(Working data Opens)

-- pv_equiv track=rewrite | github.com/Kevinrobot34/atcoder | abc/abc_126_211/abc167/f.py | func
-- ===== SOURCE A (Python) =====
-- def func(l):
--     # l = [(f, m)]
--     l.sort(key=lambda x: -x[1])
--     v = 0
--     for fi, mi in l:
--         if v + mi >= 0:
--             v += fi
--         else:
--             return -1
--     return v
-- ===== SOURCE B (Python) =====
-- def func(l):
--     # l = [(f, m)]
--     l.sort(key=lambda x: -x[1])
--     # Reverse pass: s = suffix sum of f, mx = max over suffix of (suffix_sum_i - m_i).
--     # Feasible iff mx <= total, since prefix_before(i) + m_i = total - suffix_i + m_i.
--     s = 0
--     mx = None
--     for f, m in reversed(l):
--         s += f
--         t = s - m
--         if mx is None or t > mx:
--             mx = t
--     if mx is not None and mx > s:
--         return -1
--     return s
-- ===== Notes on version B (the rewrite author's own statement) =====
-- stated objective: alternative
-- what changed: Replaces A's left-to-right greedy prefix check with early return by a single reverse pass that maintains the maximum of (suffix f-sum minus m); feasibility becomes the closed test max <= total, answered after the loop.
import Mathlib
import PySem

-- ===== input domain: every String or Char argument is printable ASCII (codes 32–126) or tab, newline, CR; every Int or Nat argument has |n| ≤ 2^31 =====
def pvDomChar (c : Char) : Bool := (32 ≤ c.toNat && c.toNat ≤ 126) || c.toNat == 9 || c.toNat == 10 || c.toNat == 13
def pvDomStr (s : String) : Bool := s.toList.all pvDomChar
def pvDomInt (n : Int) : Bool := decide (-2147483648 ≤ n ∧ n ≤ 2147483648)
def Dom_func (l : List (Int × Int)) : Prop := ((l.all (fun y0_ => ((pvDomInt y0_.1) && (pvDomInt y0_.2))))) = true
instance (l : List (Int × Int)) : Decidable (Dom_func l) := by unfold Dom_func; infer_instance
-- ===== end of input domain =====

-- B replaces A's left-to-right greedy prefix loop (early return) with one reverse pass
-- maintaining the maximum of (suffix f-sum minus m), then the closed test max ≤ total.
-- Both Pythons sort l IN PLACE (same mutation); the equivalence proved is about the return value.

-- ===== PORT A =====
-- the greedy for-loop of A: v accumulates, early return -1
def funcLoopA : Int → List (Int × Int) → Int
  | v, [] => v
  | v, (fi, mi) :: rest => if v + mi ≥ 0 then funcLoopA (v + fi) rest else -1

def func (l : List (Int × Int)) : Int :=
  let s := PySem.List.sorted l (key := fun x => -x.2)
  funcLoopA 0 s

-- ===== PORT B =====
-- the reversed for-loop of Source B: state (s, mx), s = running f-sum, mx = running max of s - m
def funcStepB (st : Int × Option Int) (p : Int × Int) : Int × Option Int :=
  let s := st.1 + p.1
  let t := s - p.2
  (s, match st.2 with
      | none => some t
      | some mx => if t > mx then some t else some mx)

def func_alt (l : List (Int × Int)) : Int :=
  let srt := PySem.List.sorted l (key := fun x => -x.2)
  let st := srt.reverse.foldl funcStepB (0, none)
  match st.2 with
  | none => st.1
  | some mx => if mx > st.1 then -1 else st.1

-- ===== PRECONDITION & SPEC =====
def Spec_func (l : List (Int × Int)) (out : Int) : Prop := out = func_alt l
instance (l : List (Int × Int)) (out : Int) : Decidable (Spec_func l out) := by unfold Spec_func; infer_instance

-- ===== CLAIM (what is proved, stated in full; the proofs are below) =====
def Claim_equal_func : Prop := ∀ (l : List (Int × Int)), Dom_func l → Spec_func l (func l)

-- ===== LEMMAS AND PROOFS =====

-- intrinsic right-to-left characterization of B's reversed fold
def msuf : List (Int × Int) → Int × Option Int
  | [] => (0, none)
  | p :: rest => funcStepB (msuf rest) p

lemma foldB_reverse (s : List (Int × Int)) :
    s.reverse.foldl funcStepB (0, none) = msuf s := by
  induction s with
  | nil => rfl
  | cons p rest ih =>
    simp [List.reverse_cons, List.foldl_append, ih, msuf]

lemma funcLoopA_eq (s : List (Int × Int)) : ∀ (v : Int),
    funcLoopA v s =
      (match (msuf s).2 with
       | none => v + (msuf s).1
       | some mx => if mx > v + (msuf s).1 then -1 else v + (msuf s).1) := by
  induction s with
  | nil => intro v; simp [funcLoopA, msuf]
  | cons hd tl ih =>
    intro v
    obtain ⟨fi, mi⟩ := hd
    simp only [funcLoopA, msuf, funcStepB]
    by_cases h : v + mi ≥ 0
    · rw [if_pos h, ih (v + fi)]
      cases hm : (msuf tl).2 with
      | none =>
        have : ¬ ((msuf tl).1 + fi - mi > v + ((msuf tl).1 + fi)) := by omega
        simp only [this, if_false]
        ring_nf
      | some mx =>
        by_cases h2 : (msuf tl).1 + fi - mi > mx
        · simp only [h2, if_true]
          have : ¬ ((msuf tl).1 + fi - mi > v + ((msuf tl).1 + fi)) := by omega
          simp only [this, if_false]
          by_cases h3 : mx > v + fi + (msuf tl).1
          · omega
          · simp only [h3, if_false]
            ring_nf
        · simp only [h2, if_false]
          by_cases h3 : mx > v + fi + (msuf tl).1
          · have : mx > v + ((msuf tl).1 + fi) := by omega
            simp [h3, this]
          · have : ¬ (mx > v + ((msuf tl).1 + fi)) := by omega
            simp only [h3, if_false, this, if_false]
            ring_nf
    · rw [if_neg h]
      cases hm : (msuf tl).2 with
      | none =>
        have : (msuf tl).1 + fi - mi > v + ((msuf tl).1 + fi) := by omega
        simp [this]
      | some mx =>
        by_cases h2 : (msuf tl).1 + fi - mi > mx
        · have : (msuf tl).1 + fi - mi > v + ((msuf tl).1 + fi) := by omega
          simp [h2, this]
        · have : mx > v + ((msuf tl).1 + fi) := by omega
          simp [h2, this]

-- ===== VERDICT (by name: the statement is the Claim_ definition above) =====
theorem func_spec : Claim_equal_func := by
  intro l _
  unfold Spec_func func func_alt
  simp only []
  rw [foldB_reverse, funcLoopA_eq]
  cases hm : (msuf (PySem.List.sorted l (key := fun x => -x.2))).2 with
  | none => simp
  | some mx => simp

(Working data Closes)

> _Work item_: Above are the records; copy exactly the lines from the line with "for f, m in" through the line with "-- maintaining the", both included.

> _Task output_:
--     for f, m in reversed(l):
--         s += f
--         t = s - m
--         if mx is None or t > mx:
--             mx = t
--     if mx is not None and mx > s:
--         return -1
--     return s
-- ===== Notes on version B (the rewrite author's own statement) =====
-- stated objective: alternative
-- what changed: Replaces A's left-to-right greedy prefix check with early return by a single reverse pass that maintains the maximum of (suffix f-sum minus m); feasibility becomes the closed test max <= total, answered after the loop.
import Mathlib
import PySem

-- ===== input domain: every String or Char argument is printable ASCII (codes 32–126) or tab, newline, CR; every Int or Nat argument has |n| ≤ 2^31 =====
def pvDomChar (c : Char) : Bool := (32 ≤ c.toNat && c.toNat ≤ 126) || c.toNat == 9 || c.toNat == 10 || c.toNat == 13
def pvDomStr (s : String) : Bool := s.toList.all pvDomChar
def pvDomInt (n : Int) : Bool := decide (-2147483648 ≤ n ∧ n ≤ 2147483648)
def Dom_func (l : List (Int × Int)) : Prop := ((l.all (fun y0_ => ((pvDomInt y0_.1) && (pvDomInt y0_.2))))) = true
instance (l : List (Int × Int)) : Decidable (Dom_func l) := by unfold Dom_func; infer_instance
-- ===== end of input domain =====

-- B replaces A's left-to-right greedy prefix loop (early return) with one reverse pass
-- maintaining the maximum of (suffix f-sum minus m), then the closed test max ≤ total.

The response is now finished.